Freedom’s Scion is coming along nicely, but it’s developed into a tale far distant, both in plot and themes, from what I’d originally envisioned. The principal source of deviation arises from my “antagonist” Marquee character and one Supporting Cast character. They have an essentially political conflict going on – on a planet populated entirely by anarchists, at that – and it’s risen to the forefront of the story, at least in the opening third.

Normally I wouldn’t view this as a problem, and perhaps I shouldn’t now. You have to let your characters do what they’re moved to do by their innate natures and drives. Characters who want to gain or hold power are going to pursue those ends; forcing them to slough their overriding priorities makes them unnatural and stiff. More, the themes that arise from the conflicts in progress and the way they’re likely to be resolved are good, meaty ones. The problem, if there is one, arises from the structural metaphor I’d chosen for this novel. It would have been fine for the plot I’d originally intended, but it clashes with the story that’s developed.

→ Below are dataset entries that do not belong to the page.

-- pv_equiv track=rewrite | github.com/nalankrishnav/Daily_Programming_Challenge_2024 | Day_6_of_30.py | sum_of_subarray
-- ===== SOURCE A (Python) =====
-- from collections import defaultdict
--
-- def sum_of_subarray(arr):
--     sum = 0
--     dic = defaultdict(list)
--     result = []
--
--     dic[0].append(-1)
--
--     for i in range(len(arr)):
--         sum += arr[i]
--
--         if sum in dic:
--             for start in dic[sum]:
--                 result.append((start + 1, i))
--
--         dic[sum].append(i)
--
--     return result
-- ===== SOURCE B (Python) =====
-- def sum_of_subarray(arr):
--     pre = [0]
--     for x in arr:
--         pre.append(pre[-1] + x)
--     result = []
--     for i in range(len(arr)):
--         for s in range(i + 1):
--             if pre[s] == pre[i + 1]:
--                 result.append((s, i))
--     return result
-- ===== Notes on version B (the rewrite author's own statement) =====
-- stated objective: simpler
-- what changed: Replaces the defaultdict of previously seen prefix-sum indices with a plain prefix-sum array scanned by a nested start/end double loop, eliminating the hash map and the -1 sentinel.
import Mathlib
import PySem

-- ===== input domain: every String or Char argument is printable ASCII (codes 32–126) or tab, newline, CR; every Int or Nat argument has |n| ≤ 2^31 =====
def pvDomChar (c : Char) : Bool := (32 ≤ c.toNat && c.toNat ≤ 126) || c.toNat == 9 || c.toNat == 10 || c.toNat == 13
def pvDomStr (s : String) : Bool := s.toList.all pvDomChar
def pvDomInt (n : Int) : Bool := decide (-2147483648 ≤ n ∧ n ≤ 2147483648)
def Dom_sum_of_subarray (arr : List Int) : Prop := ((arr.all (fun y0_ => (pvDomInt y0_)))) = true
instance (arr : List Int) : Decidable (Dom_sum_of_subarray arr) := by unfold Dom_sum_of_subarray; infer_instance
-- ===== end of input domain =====

-- B replaces A's defaultdict of previously-seen prefix-sum indices by a plain prefix-sum
-- array scanned with a nested start/end double loop (objective: simpler; not faster).

-- ===== PORT A =====
-- one iteration of A's 'for i in range(len(arr))' loop; state = (sum, dic, result)
def pvAStep (arr : List Int) (st : Int × PySem.Dict Int (List Int) × List (Int × Int))
    (i : Int) : Int × PySem.Dict Int (List Int) × List (Int × Int) :=
  let sum := st.1 + PySem.List.pyGetD arr i 0          -- arr[i]; i is always in range
  let dic := st.2.1
  let result :=
    if dic.contains sum then                            -- 'if sum in dic'
      (dic.getD sum []).foldl (fun r start => r ++ [(start + 1, i)]) st.2.2
    else st.2.2
  (sum, dic.insert sum (dic.getD sum [] ++ [i]), result)  -- dic[sum].append(i)

def sum_of_subarray (arr : List Int) : List (Int × Int) :=
  let dic : PySem.Dict Int (List Int) := PySem.Dict.empty.insert 0 [-1]  -- dic[0].append(-1)
  let st := (PySem.List.pyRange 0 arr.length 1).foldl (pvAStep arr) (0, dic, [])
  st.2.2

-- ===== PORT B =====
-- pre = [0]; for x in arr: pre.append(pre[-1] + x)   (pre is never empty, so pre[-1] succeeds)
def pvBPre (arr : List Int) : List Int :=
  arr.foldl (fun pre x => pre ++ [PySem.List.pyGetD pre (-1) 0 + x]) [0]

-- inner 'for s in range(i + 1)' loop of B
def pvBInner (pre : List Int) (i : Int) (result : List (Int × Int)) : List (Int × Int) :=
  (PySem.List.pyRange 0 (i + 1) 1).foldl
    (fun r s => if PySem.List.pyGetD pre s 0 == PySem.List.pyGetD pre (i + 1) 0
                then r ++ [(s, i)] else r) result

def sum_of_subarray_alt (arr : List Int) : List (Int × Int) :=
  let pre := pvBPre arr
  (PySem.List.pyRange 0 arr.length 1).foldl (fun result i => pvBInner pre i result) []

-- ===== PRECONDITION & SPEC =====
def Spec_sum_of_subarray (arr : List Int) (out : List (Int × Int)) : Prop := out = sum_of_subarray_alt arr
instance (arr : List Int) (out : List (Int × Int)) : Decidable (Spec_sum_of_subarray arr out) := by unfold Spec_sum_of_subarray; infer_instance

-- ===== CLAIM (what is proved, stated in full; the proofs are below) =====
def Claim_equal_sum_of_subarray : Prop := ∀ (arr : List Int), Dom_sum_of_subarray arr → Spec_sum_of_subarray arr (sum_of_subarray arr)

-- ===== LEMMAS AND PROOFS =====

-- mathematical prefix sum: pfxI arr s = arr[0] + … + arr[s-1]
def pfxI (arr : List Int) (s : Int) : Int := (arr.take s.toNat).sum

theorem pvBPre_aux (xs : List Int) : ∀ (acc : List Int) (c : Int), acc.getLast? = some c →
    xs.foldl (fun pre x => pre ++ [PySem.List.pyGetD pre (-1) 0 + x]) acc
      = acc ++ (List.range xs.length).map (fun t => c + (xs.take (t + 1)).sum) := by
  induction xs with
  | nil => intro acc c _; simp
  | cons x xs ih =>
    intro acc c hc
    have hne : acc ≠ [] := by intro h; simp [h] at hc
    have hlast : PySem.List.pyGetD acc (-1) 0 = c := by
      rw [PySem.List.pyGetD_neg_one acc 0 hne, List.getLast_eq_iff_getLast?_eq_some hne]
      exact hc
    simp only [List.foldl_cons, hlast]
    rw [ih (acc ++ [c + x]) (c + x) (by simp)]
    simp only [List.length_cons, List.range_succ_eq_map, List.map_cons, List.map_map,
      List.append_assoc, List.singleton_append]
    congr 2
    · simp
    · apply List.map_congr_left
      intro t _
      simp [List.take_succ_cons, Function.comp]
      ring

theorem pvBPre_eq (arr : List Int) :
    pvBPre arr = (List.range (arr.length + 1)).map (fun t => ((arr.take t).sum : Int)) := by
  unfold pvBPre
  rw [pvBPre_aux arr [0] 0 (by simp)]
  rw [List.range_succ_eq_map]
  simp [List.map_map, Function.comp]

theorem pvBPre_get (arr : List Int) (s : Int) (h0 : 0 ≤ s) (hn : s ≤ (arr.length : Int)) :
    PySem.List.pyGetD (pvBPre arr) s 0 = pfxI arr s := by
  rw [pvBPre_eq]
  have hs : s = ((s.toNat : Nat) : Int) := by omega
  rw [hs, PySem.List.pyGetD_natCast]
  have hlt : s.toNat < arr.length + 1 := by omega
  rw [List.getD_eq_getElem _ _ (by simpa using hlt)]
  simp [pfxI, max_eq_left h0]

theorem pfxI_succ (arr : List Int) (k : Nat) (hk : k < arr.length) :
    pfxI arr ((k : Int) + 1) = pfxI arr k + PySem.List.pyGetD arr (k : Int) 0 := by
  unfold pfxI
  rw [PySem.List.pyGetD_natCast, List.getD_eq_getElem _ _ (by simpa using hk)]
  have h1 : ((k : Int) + 1).toNat = k + 1 := by omega
  have h2 : ((k : Int)).toNat = k := by omega
  rw [h1, h2, List.sum_take_succ arr k hk]

-- the main loop invariant: after k iterations A's state is (pfxI k, dic, result) where
-- result equals B's accumulator after k outer iterations, and dic maps each prefix value v
-- to the starts s-1 for the s ≤ k whose prefix sum is v.
theorem pvLoop (arr : List Int) (k : Nat) (hk : k ≤ arr.length) :
    ((PySem.List.pyRange 0 (k : Int) 1).foldl (pvAStep arr)
        (0, PySem.Dict.empty.insert 0 [-1], [])).1 = pfxI arr k
    ∧ ((PySem.List.pyRange 0 (k : Int) 1).foldl (pvAStep arr)
        (0, PySem.Dict.empty.insert 0 [-1], [])).2.2
      = (PySem.List.pyRange 0 (k : Int) 1).foldl (fun result i => pvBInner (pvBPre arr) i result) []
    ∧ ∀ v, ((PySem.List.pyRange 0 (k : Int) 1).foldl (pvAStep arr)
        (0, PySem.Dict.empty.insert 0 [-1], [])).2.1.getD v []
      = ((PySem.List.pyRange 0 ((k : Int) + 1) 1).filter (fun s => pfxI arr s == v)).map
          (fun s => s - 1) := by
  induction k with
  | zero =>
    rw [PySem.List.pyRange_one_eq_nil (by norm_num)]
    refine ⟨by simp [pfxI], rfl, ?_⟩
    intro v
    show (PySem.Dict.empty.insert 0 [-1]).getD v [] = _
    rw [PySem.Dict.getD_insert]
    have h01 : PySem.List.pyRange 0 (((0 : Nat) : Int) + 1) 1 = [(0 : Int)] := by
      simp only [Nat.cast_zero]
      exact PySem.List.pyRange_one_singleton 0
    rw [h01]
    by_cases hv : v = 0
    · simp [hv, pfxI]
    · simp [hv, pfxI, Ne.symm hv, PySem.Dict.getD_empty]
  | succ k ih =>
    have hk' : k ≤ arr.length := by omega
    have hklt : k < arr.length := by omega
    obtain ⟨hsum, hres, hdic⟩ := ih hk'
    have hcast : ((k + 1 : Nat) : Int) = (k : Int) + 1 := by push_cast; ring
    rw [hcast, PySem.List.pyRange_one_succ_right (by positivity), List.foldl_append,
      List.foldl_append]
    set st := (PySem.List.pyRange 0 (k : Int) 1).foldl (pvAStep arr)
        (0, PySem.Dict.empty.insert 0 [-1], []) with hst
    -- the current prefix value
    have hsum' : st.1 + PySem.List.pyGetD arr (k : Int) 0 = pfxI arr ((k : Int) + 1) := by
      rw [hsum, pfxI_succ arr k hklt]
    -- the filter list for the new prefix value
    have hget := hdic (pfxI arr ((k : Int) + 1))
    -- result of A's step = R ++ filter.map (s, k)
    have hAres : (pvAStep arr st (k : Int)).2.2
        = st.2.2 ++ ((PySem.List.pyRange 0 ((k : Int) + 1) 1).filter
            (fun s => pfxI arr s == pfxI arr ((k : Int) + 1))).map (fun s => (s, (k : Int))) := by
      show (let sum := st.1 + PySem.List.pyGetD arr (k : Int) 0;
            let dic := st.2.1;
            if dic.contains sum then
              (dic.getD sum []).foldl (fun r start => r ++ [(start + 1, (k : Int))]) st.2.2
            else st.2.2) = _
      simp only [hsum']
      by_cases hc : st.2.1.contains (pfxI arr ((k : Int) + 1))
      · rw [if_pos hc, PySem.List.foldl_append_singleton_eq_map, hget, List.map_map]
        congr 1
        apply List.map_congr_left; intro s _; simp [Function.comp]
      · rw [if_neg hc]
        have h0 : st.2.1.getD (pfxI arr ((k : Int) + 1)) [] = [] :=
          PySem.Dict.getD_of_not_contains _ _ (by simpa using hc)
        rw [h0] at hget
        have hfil : (PySem.List.pyRange 0 ((k : Int) + 1) 1).filter
            (fun s => pfxI arr s == pfxI arr ((k : Int) + 1)) = [] :=
          List.map_eq_nil_iff.mp hget.symm
        rw [hfil]
        simp
    refine ⟨?_, ?_, ?_⟩
    · show (pvAStep arr st (k : Int)).1 = _
      have h : (pvAStep arr st (k : Int)).1 = st.1 + PySem.List.pyGetD arr (k : Int) 0 := rfl
      rw [h, hsum']
    · show (pvAStep arr st (k : Int)).2.2 = pvBInner (pvBPre arr) (k : Int) _
      rw [hAres, ← hres]
      unfold pvBInner
      rw [PySem.List.foldl_append_if]
      congr 1
      have hk1 : PySem.List.pyGetD (pvBPre arr) ((k : Int) + 1) 0 = pfxI arr ((k : Int) + 1) :=
        pvBPre_get arr _ (by positivity) (by omega)
      congr 1
      apply List.filter_congr
      intro s hs
      rw [PySem.List.mem_pyRange_one] at hs
      rw [hk1, pvBPre_get arr s hs.1 (by omega)]
    · intro v
      show (pvAStep arr st (k : Int)).2.1.getD v [] = _
      have hdic' : (pvAStep arr st (k : Int)).2.1
          = st.2.1.insert (pfxI arr ((k : Int) + 1))
              (st.2.1.getD (pfxI arr ((k : Int) + 1)) [] ++ [(k : Int)]) := by
        show st.2.1.insert (st.1 + PySem.List.pyGetD arr (k : Int) 0) _ = _
        rw [hsum']
      rw [hdic', PySem.Dict.getD_insert]
      have hsplit : PySem.List.pyRange 0 ((k : Int) + 1 + 1) 1
          = PySem.List.pyRange 0 ((k : Int) + 1) 1 ++ [(k : Int) + 1] :=
        PySem.List.pyRange_one_succ_right (by positivity)
      rw [hsplit, List.filter_append, List.map_append]
      by_cases hv : v = pfxI arr ((k : Int) + 1)
      · rw [if_pos hv, hv, hget]
        simp
      · rw [if_neg hv, hdic v]
        have hne : (pfxI arr ((k : Int) + 1) == v) = false := by
          simp only [beq_eq_false_iff_ne, ne_eq]
          exact fun h => hv h.symm
        simp [hne]

-- ===== VERDICT (by name: the statement is the Claim_ definition above) =====
theorem sum_of_subarray_spec : Claim_equal_sum_of_subarray := by
  intro arr _
  show sum_of_subarray arr = sum_of_subarray_alt arr
  unfold sum_of_subarray sum_of_subarray_alt
  exact (pvLoop arr arr.length le_rfl).2.1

The source of this development appears to be an insufficient amount of time spent developing the backstory for the novel. Had I put more work into a backstory properly shaped to my original intention, and character sketches that would be compatible with my original plot, that plot and collection of associated themes might still be workable. However, it looks as if I’m going to have to put them aside and let these characters take the book where they will.

All the same, I must remember to be grateful for small blessings: fortunately, the title still works!